Copy the lines below verbatim. Begin with the first and end with the line containing "t = (n:Int)".

SUPPLIED INFORMATION →

::::

theorem pv_sum_pick_nat (n : Nat) (t : Int) (P : Prop) [Decidable P] (f : Int → Int) :
    ((List.range n).map (fun j : Nat => if P ∧ (j:Int) = t then f (j:Int) else 0)).sum
      = if P ∧ 0 ≤ t ∧ t < (n:Int) then f t else 0 := by
  induction n with
  | zero =>
    rw [if_neg (by intro h; omega)]
    simp
  | succ n ih =>
    rw [List.range_succ, List.map_append, List.sum_append, ih]
    simp only [List.map_cons, List.map_nil, List.sum_cons, List.sum_nil, add_zero]
    by_cases hP : P
    · by_cases ht : t = (n:Int)
      · rw [if_neg (fun h => by have := h.2.2; omega), if_pos ⟨hP, ht.symm⟩,
          if_pos (show P ∧ 0 ≤ t ∧ t < ((n+1 : Nat):Int) from ⟨hP, by omega, by omega⟩), ht]
        simp
      · by_cases hb : 0 ≤ t ∧ t < (n:Int)
        · rw [if_pos ⟨hP, hb⟩, if_neg (fun h => ht h.2.symm),
            if_pos (show P ∧ 0 ≤ t ∧ t < ((n+1 : Nat):Int) from ⟨hP, by omega, by omega⟩)]
          simp
        · rw [if_neg (fun h => hb h.2), if_neg (fun h => ht h.2.symm),
            if_neg (show ¬(P ∧ 0 ≤ t ∧ t < ((n+1 : Nat):Int)) from
              fun h => hb ⟨h.2.1, by have := h.2.2; omega⟩)]
          simp
    · rw [if_neg (fun h => hP h.1), if_neg (fun h => hP h.1), if_neg (fun h => hP h.1)]; simp

theorem pv_sum_pick (n t : Int) (P : Prop) [Decidable P] (f : Int → Int) :
    ((PySem.List.pyRange 0 n 1).map (fun j => if P ∧ j = t then f j else 0)).sum
      = if P ∧ 0 ≤ t ∧ t < n then f t else 0 := by
  rw [PySem.List.pyRange_one, List.map_map]
  have h1 : ((fun j => if P ∧ j = t then f j else 0) ∘ fun k : Nat => (0:Int) + k)
      = fun j : Nat => if P ∧ (j:Int) = t then f (j:Int) else 0 := by
    funext j; simp
  rw [h1, pv_sum_pick_nat ((n - 0).toNat) t P f]
  refine if_congr (and_congr_right fun _ => and_congr_right fun _ => by omega) rfl rfl

-- the scatter total at (k,l) equals A's gathered plus-sum there
theorem pv_total_eq_pvS (N M : Int) (arr : List (List Int)) (k l : Nat)
    (hk : (k:Int) < N) (hl : (l:Int) < M) :
    ((PySem.List.pyRange 0 N 1).map (fun i =>
      ((PySem.List.pyRange 0 M 1).map (fun j => pvContrib arr i j k l)).sum)).sum
      = pvS N M arr (k:Int) (l:Int) := by
  have hinner : ∀ i : Int,
      ((PySem.List.pyRange 0 M 1).map (fun j => pvContrib arr i j k l)).sum
      = (if (0 ≤ (l:Int) ∧ (l:Int) < M) ∧ i = (k:Int) then pvV arr i (l:Int) else 0)
        + ((if (0 ≤ (l:Int) ∧ (l:Int) < M) ∧ i = (k:Int)+1 then pvV arr i (l:Int) else 0)
        + ((if (0 ≤ (l:Int) ∧ (l:Int) < M) ∧ i = (k:Int)-1 then pvV arr i (l:Int) else 0)
        + ((if (0 ≤ (l:Int)+1 ∧ (l:Int)+1 < M) ∧ i = (k:Int) then pvV arr i ((l:Int)+1) else 0)
        + (if (0 ≤ (l:Int)-1 ∧ (l:Int)-1 < M) ∧ i = (k:Int) then pvV arr i ((l:Int)-1) else 0)))) := by
    intro i
    have e1 : (fun j : Int => pvContrib arr i j k l)
        = fun j : Int =>
          (if (i = (k:Int)) ∧ j = (l:Int) then pvV arr i j else 0)
          + ((if (i - 1 = (k:Int)) ∧ j = (l:Int) then pvV arr i j else 0)
          + ((if (i + 1 = (k:Int)) ∧ j = (l:Int) then pvV arr i j else 0)
          + ((if (i = (k:Int)) ∧ j = (l:Int)+1 then pvV arr i j else 0)
          + (if (i = (k:Int)) ∧ j = (l:Int)-1 then pvV arr i j else 0)))) := by
      funext j
      rw [pvContrib,
        if_congr (show (i = (k:Int) ∧ j - 1 = (l:Int)) ↔ ((i = (k:Int)) ∧ j = (l:Int)+1) by omega) rfl rfl,
        if_congr (show (i = (k:Int) ∧ j + 1 = (l:Int)) ↔ ((i = (k:Int)) ∧ j = (l:Int)-1) by omega) rfl rfl]
      ring
    rw [e1, List.sum_map_add, List.sum_map_add, List.sum_map_add, List.sum_map_add,
      pv_sum_pick M ((l:Int)) (i = (k:Int)) (fun j => pvV arr i j),
      pv_sum_pick M ((l:Int)) (i - 1 = (k:Int)) (fun j => pvV arr i j),
      pv_sum_pick M ((l:Int)) (i + 1 = (k:Int)) (fun j => pvV arr i j),
      pv_sum_pick M ((l:Int)+1) (i = (k:Int)) (fun j => pvV arr i j),
      pv_sum_pick M ((l:Int)-1) (i = (k:Int)) (fun j => pvV arr i j),
      if_congr (show ((i = (k:Int)) ∧ 0 ≤ (l:Int) ∧ (l:Int) < M) ↔
        ((0 ≤ (l:Int) ∧ (l:Int) < M) ∧ i = (k:Int)) by omega) rfl rfl,
      if_congr (show ((i - 1 = (k:Int)) ∧ 0 ≤ (l:Int) ∧ (l:Int) < M) ↔
        ((0 ≤ (l:Int) ∧ (l:Int) < M) ∧ i = (k:Int)+1) by omega) rfl rfl,
      if_congr (show ((i + 1 = (k:Int)) ∧ 0 ≤ (l:Int) ∧ (l:Int) < M) ↔
        ((0 ≤ (l:Int) ∧ (l:Int) < M) ∧ i = (k:Int)-1) by omega) rfl rfl,
      if_congr (show ((i = (k:Int)) ∧ 0 ≤ (l:Int)+1 ∧ (l:Int)+1 < M) ↔
        ((0 ≤ (l:Int)+1 ∧ (l:Int)+1 < M) ∧ i = (k:Int)) by omega) rfl rfl,
      if_congr (show ((i = (k:Int)) ∧ 0 ≤ (l:Int)-1 ∧ (l:Int)-1 < M) ↔
        ((0 ≤ (l:Int)-1 ∧ (l:Int)-1 < M) ∧ i = (k:Int)) by omega) rfl rfl]
  have hfn : (fun i : Int => ((PySem.List.pyRange 0 M 1).map (fun j => pvContrib arr i j k l)).sum)
      = fun i : Int =>
        (if (0 ≤ (l:Int) ∧ (l:Int) < M) ∧ i = (k:Int) then pvV arr i (l:Int) else 0)
        + ((if (0 ≤ (l:Int) ∧ (l:Int) < M) ∧ i = (k:Int)+1 then pvV arr i (l:Int) else 0)
        + ((if (0 ≤ (l:Int) ∧ (l:Int) < M) ∧ i = (k:Int)-1 then pvV arr i (l:Int) else 0)
        + ((if (0 ≤ (l:Int)+1 ∧ (l:Int)+1 < M) ∧ i = (k:Int) then pvV arr i ((l:Int)+1) else 0)
        + (if (0 ≤ (l:Int)-1 ∧ (l:Int)-1 < M) ∧ i = (k:Int) then pvV arr i ((l:Int)-1) else 0)))) := by
    funext i; exact hinner i
  rw [hfn, List.sum_map_add, List.sum_map_add, List.sum_map_add, List.sum_map_add,
    pv_sum_pick N ((k:Int)) (0 ≤ (l:Int) ∧ (l:Int) < M) (fun i => pvV arr i (l:Int)),
    pv_sum_pick N ((k:Int)+1) (0 ≤ (l:Int) ∧ (l:Int) < M) (fun i => pvV arr i (l:Int)),
    pv_sum_pick N ((k:Int)-1) (0 ≤ (l:Int) ∧ (l:Int) < M) (fun i => pvV arr i (l:Int)),
    pv_sum_pick N ((k:Int)) (0 ≤ (l:Int)+1 ∧ (l:Int)+1 < M) (fun i => pvV arr i ((l:Int)+1)),
    pv_sum_pick N ((k:Int)) (0 ≤ (l:Int)-1 ∧ (l:Int)-1 < M) (fun i => pvV arr i ((l:Int)-1)),
    if_pos (show ((0 ≤ (l:Int) ∧ (l:Int) < M) ∧ 0 ≤ (k:Int) ∧ (k:Int) < N) from
      ⟨⟨by omega, hl⟩, by omega, hk⟩),
    if_congr (show (((0 ≤ (l:Int) ∧ (l:Int) < M) ∧ 0 ≤ (k:Int)+1 ∧ (k:Int)+1 < N) ↔
      ((k:Int) < N - 1)) by omega) rfl rfl,
    if_congr (show (((0 ≤ (l:Int) ∧ (l:Int) < M) ∧ 0 ≤ (k:Int)-1 ∧ (k:Int)-1 < N) ↔
      ((k:Int) > 0)) by omega) rfl rfl,
    if_congr (show (((0 ≤ (l:Int)+1 ∧ (l:Int)+1 < M) ∧ 0 ≤ (k:Int) ∧ (k:Int) < N) ↔
      ((l:Int) < M - 1)) by omega) rfl rfl,
    if_congr (show (((0 ≤ (l:Int)-1 ∧ (l:Int)-1 < M) ∧ 0 ≤ (k:Int) ∧ (k:Int) < N) ↔
      ((l:Int) > 0)) by omega) rfl rfl]
  simp only [pvS, zero_add]
  split_ifs <;> ring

::::

ANSWER TO THE PROBLEM →
theorem pv_sum_pick_nat (n : Nat) (t : Int) (P : Prop) [Decidable P] (f : Int → Int) :
    ((List.range n).map (fun j : Nat => if P ∧ (j:Int) = t then f (j:Int) else 0)).sum
      = if P ∧ 0 ≤ t ∧ t < (n:Int) then f t else 0 := by
  induction n with
  | zero =>
    rw [if_neg (by intro h; omega)]
    simp
  | succ n ih =>
    rw [List.range_succ, List.map_append, List.sum_append, ih]
    simp only [List.map_cons, List.map_nil, List.sum_cons, List.sum_nil, add_zero]
    by_cases hP : P
    · by_cases ht : t = (n:Int)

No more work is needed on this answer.